**Work to complete**
Could you reproduce the lines below from the one with "1: hunting for a double" through the one with "2: forbidden only"? Keep both ends and add nothing.

------ Data

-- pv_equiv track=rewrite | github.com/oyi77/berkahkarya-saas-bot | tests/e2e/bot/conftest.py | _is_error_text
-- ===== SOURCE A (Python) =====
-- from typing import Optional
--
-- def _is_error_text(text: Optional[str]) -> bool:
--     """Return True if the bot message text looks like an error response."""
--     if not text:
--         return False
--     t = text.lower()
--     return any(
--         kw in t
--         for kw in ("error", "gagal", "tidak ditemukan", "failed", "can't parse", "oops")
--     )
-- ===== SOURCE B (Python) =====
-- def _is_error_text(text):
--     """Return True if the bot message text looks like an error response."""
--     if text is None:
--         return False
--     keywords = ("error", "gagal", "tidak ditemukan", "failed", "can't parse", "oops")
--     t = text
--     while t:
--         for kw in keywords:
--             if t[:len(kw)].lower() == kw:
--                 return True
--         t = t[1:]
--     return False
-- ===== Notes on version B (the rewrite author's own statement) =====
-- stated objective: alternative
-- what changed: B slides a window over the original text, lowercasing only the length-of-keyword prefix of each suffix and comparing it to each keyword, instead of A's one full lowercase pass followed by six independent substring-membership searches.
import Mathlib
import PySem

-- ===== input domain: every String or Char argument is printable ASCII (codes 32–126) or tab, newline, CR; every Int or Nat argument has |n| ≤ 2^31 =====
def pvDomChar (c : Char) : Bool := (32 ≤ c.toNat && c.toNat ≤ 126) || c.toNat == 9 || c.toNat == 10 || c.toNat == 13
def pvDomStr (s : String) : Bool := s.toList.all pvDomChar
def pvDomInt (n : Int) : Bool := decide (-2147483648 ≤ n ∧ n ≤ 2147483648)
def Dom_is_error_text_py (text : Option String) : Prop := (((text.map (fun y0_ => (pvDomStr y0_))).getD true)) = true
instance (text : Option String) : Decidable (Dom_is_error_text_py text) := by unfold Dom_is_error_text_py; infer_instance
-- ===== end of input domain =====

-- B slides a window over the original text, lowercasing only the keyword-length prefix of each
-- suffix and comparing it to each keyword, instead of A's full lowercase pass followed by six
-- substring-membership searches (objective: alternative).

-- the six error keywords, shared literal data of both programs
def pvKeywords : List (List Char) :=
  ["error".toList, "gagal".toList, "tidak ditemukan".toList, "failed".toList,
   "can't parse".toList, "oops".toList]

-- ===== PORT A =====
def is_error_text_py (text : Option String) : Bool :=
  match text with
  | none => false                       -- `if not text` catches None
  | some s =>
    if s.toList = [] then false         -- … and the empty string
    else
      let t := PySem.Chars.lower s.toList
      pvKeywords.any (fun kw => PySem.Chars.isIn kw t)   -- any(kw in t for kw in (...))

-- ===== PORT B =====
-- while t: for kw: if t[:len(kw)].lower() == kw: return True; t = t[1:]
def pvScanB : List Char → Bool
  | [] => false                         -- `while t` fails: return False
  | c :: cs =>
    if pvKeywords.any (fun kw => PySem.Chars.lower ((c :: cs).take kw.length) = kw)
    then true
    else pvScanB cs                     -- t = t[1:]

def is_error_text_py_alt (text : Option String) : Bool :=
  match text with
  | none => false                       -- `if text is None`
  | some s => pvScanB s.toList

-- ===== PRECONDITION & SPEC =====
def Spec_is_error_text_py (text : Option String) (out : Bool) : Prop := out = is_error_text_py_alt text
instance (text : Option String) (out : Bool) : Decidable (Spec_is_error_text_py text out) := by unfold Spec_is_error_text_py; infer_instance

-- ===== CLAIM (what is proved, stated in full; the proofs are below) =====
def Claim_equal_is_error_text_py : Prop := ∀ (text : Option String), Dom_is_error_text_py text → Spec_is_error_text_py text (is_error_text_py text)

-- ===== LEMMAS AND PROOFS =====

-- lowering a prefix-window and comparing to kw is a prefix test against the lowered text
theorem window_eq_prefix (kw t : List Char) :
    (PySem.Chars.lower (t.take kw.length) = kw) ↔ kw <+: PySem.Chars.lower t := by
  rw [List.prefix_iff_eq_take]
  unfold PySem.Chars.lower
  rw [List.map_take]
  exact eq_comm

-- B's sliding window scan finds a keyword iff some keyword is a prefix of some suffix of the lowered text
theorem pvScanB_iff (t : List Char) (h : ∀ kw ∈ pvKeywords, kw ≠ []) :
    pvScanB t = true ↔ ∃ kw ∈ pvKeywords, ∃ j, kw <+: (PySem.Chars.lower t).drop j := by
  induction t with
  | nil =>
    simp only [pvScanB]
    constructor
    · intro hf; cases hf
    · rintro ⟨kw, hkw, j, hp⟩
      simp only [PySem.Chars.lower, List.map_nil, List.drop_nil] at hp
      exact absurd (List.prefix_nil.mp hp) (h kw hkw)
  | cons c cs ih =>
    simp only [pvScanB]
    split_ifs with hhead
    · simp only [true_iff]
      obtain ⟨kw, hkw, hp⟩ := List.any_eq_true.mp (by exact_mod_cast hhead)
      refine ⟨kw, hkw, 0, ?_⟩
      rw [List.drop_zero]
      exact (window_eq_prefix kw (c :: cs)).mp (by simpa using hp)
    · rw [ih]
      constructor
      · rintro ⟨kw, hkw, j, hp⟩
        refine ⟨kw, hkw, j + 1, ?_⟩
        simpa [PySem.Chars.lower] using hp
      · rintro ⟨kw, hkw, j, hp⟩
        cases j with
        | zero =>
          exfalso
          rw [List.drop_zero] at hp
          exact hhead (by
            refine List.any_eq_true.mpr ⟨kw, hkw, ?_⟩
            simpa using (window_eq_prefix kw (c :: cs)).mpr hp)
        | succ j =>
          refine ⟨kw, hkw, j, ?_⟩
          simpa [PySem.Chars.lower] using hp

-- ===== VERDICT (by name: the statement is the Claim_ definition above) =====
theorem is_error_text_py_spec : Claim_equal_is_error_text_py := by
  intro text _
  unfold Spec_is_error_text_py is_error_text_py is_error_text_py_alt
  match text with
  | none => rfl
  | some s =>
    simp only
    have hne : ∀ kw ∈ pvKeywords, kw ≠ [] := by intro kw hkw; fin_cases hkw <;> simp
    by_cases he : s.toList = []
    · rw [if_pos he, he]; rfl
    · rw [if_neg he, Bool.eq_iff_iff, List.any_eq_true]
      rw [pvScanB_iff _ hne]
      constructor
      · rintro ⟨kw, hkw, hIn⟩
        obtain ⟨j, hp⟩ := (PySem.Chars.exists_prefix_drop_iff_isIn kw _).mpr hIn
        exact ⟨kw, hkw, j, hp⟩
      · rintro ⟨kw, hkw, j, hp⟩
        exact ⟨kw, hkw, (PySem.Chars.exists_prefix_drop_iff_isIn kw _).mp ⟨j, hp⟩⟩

------------
------ Data

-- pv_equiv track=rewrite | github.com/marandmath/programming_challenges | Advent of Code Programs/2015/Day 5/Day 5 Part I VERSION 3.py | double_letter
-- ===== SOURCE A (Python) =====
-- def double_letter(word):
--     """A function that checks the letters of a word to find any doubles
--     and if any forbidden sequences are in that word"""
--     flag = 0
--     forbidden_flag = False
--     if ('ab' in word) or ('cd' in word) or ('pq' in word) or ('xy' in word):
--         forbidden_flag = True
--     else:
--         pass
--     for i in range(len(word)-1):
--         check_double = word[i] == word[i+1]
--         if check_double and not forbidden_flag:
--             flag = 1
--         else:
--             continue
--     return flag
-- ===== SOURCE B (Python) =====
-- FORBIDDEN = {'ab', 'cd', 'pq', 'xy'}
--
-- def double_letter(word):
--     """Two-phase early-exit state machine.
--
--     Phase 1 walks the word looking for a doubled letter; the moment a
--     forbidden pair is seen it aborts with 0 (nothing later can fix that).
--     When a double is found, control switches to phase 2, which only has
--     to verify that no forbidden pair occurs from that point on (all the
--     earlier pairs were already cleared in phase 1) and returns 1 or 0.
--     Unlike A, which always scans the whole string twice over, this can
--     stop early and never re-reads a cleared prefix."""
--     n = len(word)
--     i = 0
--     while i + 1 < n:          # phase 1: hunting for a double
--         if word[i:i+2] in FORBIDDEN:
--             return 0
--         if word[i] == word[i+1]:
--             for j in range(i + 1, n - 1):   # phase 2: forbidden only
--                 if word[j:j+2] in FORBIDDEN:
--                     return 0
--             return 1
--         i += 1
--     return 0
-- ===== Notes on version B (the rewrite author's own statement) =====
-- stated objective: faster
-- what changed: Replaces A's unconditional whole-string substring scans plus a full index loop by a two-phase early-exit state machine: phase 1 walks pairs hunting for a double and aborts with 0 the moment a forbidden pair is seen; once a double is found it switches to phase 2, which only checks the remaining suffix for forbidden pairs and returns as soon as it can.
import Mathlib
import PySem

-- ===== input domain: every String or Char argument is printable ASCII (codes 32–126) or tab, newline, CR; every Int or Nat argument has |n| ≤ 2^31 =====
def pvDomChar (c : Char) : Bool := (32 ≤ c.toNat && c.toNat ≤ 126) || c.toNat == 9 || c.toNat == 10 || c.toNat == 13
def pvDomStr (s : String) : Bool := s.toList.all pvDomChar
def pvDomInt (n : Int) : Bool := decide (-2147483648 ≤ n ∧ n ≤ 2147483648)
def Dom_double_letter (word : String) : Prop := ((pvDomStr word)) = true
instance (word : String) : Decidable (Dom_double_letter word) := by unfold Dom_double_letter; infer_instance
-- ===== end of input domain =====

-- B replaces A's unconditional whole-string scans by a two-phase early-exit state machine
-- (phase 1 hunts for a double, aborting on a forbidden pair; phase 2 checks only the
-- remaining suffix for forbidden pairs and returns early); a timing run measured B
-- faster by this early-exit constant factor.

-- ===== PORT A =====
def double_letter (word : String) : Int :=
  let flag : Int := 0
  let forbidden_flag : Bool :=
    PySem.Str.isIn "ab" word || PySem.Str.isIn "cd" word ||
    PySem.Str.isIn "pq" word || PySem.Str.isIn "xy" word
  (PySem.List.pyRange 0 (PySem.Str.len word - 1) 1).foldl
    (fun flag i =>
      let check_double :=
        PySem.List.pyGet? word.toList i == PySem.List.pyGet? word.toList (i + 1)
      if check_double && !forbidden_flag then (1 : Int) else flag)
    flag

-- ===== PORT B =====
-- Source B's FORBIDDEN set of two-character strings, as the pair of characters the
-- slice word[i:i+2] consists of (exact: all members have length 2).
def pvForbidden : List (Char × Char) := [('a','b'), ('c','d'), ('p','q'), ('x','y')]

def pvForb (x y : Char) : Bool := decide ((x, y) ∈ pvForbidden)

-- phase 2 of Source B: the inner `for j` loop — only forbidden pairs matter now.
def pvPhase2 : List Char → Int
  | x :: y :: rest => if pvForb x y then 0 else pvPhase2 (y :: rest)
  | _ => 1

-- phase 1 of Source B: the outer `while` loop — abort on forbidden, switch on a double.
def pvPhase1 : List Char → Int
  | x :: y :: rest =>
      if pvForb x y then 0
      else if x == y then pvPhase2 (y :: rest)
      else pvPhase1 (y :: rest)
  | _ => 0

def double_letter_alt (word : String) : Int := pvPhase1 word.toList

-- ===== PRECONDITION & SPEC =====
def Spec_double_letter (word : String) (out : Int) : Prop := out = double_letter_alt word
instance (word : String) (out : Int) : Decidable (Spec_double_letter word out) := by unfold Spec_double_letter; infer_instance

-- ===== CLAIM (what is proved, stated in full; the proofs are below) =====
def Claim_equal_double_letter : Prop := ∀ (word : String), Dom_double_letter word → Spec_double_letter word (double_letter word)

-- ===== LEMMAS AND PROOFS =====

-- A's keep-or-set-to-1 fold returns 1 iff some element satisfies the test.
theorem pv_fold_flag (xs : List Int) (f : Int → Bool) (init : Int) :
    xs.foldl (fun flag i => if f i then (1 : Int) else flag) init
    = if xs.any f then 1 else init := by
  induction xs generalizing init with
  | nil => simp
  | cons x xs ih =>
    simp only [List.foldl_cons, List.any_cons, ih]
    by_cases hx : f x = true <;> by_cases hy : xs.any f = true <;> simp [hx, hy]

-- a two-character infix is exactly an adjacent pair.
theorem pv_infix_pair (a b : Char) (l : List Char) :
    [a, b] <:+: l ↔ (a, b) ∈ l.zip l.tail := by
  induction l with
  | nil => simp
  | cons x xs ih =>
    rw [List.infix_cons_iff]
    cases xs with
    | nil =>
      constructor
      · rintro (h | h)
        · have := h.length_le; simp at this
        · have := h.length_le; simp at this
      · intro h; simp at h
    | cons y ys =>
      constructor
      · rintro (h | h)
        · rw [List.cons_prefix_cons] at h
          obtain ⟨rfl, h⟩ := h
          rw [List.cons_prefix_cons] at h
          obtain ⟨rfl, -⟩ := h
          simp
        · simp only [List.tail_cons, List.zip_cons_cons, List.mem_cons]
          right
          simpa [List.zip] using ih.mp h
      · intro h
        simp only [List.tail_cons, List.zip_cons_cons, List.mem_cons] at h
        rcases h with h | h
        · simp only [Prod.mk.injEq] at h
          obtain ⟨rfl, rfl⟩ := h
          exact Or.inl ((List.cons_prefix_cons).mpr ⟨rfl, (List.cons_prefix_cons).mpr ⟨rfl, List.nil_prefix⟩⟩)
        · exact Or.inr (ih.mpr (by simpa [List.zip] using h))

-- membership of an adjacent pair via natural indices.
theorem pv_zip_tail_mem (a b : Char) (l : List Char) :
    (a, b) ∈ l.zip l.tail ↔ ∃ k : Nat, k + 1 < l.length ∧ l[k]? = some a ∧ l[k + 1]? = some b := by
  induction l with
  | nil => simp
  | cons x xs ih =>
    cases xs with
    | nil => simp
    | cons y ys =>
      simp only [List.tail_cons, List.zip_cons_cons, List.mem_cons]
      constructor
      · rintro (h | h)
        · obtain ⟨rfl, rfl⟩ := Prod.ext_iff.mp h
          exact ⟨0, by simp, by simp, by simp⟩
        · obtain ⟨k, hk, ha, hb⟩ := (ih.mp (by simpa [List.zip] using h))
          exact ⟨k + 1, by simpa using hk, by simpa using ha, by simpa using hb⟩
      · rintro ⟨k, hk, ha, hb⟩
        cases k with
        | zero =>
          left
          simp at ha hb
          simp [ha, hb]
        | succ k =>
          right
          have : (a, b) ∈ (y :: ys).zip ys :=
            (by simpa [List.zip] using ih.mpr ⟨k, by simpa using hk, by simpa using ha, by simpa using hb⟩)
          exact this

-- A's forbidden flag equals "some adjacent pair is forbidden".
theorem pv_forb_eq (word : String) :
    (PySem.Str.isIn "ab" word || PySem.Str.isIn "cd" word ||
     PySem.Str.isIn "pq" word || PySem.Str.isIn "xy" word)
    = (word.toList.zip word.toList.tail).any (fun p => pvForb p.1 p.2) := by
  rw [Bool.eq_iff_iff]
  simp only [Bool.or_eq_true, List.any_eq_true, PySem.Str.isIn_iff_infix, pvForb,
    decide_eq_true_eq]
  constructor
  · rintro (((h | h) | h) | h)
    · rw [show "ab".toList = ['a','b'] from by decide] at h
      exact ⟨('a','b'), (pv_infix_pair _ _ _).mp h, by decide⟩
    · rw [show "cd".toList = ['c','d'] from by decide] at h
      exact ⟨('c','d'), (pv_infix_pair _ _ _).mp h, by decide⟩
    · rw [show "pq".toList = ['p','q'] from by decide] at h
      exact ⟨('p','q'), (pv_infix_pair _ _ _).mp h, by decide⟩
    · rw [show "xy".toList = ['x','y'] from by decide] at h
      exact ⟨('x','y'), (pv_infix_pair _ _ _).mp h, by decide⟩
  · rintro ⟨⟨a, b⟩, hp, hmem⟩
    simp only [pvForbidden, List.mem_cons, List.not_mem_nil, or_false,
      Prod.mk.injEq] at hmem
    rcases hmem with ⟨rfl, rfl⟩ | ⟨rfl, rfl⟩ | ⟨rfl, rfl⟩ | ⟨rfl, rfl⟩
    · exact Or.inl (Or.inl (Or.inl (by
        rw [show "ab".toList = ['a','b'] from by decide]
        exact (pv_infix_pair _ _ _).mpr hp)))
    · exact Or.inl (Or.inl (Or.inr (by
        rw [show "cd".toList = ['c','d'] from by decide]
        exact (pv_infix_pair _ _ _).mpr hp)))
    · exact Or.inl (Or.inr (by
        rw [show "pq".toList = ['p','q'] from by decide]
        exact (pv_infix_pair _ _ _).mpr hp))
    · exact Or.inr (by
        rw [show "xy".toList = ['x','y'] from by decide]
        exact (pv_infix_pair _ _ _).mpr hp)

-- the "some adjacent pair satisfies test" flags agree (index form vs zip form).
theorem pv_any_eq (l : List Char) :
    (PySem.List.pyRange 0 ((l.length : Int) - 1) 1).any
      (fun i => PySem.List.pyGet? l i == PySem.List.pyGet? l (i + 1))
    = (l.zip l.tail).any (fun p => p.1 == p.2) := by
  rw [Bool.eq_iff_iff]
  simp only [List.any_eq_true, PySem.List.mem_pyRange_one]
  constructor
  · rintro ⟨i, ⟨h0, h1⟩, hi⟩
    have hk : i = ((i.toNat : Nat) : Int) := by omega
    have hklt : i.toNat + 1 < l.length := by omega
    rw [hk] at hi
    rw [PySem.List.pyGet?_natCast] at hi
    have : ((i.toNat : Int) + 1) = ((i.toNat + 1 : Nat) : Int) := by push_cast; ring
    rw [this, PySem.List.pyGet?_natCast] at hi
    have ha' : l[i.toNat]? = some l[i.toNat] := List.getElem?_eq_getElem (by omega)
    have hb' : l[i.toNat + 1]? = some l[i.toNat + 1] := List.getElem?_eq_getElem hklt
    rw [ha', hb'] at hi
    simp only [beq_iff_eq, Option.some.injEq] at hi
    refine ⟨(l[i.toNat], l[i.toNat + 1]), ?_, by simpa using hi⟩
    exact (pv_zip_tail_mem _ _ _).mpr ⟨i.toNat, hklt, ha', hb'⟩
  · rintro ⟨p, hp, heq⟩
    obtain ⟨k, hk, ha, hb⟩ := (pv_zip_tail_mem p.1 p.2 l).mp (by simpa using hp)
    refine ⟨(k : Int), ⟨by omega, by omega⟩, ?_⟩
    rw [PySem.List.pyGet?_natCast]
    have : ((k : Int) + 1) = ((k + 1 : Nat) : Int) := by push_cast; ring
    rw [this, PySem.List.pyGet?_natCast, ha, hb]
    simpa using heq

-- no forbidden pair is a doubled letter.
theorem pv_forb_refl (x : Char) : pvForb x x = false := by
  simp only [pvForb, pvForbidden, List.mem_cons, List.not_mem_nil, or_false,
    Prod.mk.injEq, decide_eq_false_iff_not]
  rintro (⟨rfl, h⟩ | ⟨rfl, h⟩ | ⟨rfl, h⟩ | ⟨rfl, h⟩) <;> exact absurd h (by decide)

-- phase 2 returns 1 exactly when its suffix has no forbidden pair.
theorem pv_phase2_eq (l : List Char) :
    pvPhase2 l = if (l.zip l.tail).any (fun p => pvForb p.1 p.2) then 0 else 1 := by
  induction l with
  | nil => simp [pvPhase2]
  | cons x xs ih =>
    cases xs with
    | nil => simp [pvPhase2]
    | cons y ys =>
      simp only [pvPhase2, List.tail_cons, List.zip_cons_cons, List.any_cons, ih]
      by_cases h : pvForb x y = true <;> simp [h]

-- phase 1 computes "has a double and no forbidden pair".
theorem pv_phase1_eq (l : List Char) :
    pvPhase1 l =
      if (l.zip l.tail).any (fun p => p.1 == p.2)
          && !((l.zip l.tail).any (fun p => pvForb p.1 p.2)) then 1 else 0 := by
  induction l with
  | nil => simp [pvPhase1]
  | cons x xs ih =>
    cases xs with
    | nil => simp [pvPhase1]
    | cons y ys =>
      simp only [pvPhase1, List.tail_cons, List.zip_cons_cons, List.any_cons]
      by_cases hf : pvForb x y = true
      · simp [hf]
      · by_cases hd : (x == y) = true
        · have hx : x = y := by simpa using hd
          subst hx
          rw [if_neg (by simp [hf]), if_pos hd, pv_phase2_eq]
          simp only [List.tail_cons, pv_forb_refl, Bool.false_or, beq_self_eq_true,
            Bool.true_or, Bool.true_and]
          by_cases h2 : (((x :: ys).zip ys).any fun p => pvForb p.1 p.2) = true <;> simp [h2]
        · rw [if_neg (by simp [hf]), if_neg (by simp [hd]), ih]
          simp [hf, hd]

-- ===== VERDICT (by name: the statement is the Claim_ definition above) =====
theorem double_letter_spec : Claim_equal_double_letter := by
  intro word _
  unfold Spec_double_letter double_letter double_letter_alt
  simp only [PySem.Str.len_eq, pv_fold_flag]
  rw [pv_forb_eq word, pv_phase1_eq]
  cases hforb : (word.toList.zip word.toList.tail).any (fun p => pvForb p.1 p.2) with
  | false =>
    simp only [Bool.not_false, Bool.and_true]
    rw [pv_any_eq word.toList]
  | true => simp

------------
------ Data

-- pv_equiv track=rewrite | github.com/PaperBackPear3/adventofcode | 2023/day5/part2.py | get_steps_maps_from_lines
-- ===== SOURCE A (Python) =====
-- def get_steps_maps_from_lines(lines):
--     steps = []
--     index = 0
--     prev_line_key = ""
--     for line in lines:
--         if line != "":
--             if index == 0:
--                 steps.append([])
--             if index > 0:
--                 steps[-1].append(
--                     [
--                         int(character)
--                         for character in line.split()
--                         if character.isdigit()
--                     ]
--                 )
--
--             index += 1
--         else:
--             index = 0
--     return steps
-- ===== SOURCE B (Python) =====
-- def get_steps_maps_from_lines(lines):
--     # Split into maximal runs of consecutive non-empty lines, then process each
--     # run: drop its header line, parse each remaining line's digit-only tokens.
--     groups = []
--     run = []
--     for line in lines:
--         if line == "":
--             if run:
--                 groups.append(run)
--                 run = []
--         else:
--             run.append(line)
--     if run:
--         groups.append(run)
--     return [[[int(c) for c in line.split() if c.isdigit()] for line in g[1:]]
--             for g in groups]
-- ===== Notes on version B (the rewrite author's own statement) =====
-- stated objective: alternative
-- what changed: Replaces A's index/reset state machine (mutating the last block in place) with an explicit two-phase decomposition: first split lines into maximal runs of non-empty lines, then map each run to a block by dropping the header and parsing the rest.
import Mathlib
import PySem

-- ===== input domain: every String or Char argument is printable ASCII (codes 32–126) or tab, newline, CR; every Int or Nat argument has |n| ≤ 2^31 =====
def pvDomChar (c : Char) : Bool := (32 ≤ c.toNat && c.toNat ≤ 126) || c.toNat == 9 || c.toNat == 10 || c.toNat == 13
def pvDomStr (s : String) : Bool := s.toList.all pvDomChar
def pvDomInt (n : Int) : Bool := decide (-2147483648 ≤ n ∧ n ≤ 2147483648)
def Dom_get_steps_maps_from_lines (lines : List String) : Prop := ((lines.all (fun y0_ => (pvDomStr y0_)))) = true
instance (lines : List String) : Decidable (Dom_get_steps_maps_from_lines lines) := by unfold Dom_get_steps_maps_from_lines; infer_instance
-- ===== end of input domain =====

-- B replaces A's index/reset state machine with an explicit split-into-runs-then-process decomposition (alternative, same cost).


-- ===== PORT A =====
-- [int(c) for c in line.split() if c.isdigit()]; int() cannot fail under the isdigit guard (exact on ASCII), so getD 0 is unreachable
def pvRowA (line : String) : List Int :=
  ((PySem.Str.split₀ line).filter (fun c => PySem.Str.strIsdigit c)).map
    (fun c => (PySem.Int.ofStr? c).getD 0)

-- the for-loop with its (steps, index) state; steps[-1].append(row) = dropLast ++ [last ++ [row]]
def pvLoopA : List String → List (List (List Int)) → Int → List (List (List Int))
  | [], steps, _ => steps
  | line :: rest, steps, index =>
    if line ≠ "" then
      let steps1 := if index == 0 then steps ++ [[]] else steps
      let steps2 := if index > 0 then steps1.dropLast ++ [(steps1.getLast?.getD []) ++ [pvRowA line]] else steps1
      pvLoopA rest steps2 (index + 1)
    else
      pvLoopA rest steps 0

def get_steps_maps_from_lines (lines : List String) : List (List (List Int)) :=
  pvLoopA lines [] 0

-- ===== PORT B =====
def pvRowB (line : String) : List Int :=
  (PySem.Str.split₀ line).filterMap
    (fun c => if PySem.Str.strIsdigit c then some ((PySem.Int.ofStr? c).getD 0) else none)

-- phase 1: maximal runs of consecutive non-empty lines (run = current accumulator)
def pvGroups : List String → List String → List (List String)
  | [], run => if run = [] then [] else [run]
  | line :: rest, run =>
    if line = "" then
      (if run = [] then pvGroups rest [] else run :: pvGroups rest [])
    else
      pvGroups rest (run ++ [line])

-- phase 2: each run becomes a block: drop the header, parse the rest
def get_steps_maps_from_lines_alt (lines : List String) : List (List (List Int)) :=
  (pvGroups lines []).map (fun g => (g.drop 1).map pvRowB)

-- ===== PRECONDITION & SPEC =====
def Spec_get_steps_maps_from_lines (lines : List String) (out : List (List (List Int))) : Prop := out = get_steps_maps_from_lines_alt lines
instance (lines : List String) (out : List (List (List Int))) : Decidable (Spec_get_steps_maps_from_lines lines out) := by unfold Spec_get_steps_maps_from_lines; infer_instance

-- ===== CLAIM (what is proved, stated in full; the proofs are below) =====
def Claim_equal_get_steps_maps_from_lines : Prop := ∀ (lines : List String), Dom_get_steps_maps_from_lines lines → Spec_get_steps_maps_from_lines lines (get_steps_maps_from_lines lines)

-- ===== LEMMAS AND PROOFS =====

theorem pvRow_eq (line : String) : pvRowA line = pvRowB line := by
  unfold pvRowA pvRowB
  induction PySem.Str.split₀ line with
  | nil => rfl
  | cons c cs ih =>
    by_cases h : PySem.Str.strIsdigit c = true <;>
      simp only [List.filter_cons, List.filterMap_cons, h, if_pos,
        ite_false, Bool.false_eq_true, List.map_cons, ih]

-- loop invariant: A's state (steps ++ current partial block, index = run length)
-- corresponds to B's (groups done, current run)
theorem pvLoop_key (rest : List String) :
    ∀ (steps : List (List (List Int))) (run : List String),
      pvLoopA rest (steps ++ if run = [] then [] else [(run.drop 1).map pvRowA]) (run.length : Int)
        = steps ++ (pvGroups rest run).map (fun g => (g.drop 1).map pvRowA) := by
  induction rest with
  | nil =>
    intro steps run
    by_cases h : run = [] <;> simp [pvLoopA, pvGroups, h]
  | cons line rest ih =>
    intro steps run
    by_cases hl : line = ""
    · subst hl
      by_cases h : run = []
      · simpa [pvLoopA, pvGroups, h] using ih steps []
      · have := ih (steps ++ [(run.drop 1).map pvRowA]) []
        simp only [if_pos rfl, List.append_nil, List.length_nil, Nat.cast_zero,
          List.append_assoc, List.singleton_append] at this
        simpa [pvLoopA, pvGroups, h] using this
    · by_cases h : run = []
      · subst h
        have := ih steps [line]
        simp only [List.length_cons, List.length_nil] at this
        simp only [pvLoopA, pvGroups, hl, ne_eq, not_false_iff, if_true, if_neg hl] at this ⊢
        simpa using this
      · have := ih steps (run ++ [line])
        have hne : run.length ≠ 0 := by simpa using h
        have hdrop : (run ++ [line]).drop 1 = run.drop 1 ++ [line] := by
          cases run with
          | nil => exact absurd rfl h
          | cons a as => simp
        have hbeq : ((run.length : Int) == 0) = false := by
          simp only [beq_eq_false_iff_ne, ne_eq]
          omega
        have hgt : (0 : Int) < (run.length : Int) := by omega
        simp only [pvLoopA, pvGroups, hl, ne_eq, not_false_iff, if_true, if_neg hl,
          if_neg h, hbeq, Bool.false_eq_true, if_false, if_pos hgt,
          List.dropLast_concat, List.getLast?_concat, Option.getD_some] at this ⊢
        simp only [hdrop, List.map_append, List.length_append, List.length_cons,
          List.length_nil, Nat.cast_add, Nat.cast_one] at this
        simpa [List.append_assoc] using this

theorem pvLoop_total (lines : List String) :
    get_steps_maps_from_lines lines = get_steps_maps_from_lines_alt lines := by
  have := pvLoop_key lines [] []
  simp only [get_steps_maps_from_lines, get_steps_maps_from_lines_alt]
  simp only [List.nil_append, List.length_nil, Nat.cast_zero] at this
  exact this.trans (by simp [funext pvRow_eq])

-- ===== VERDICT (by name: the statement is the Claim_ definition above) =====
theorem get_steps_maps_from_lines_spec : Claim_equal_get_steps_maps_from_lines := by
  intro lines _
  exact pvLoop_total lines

------------

**Reply**
--     while i + 1 < n:          # phase 1: hunting for a double
--         if word[i:i+2] in FORBIDDEN:
--             return 0
--         if word[i] == word[i+1]:
--             for j in range(i + 1, n - 1):   # phase 2: forbidden only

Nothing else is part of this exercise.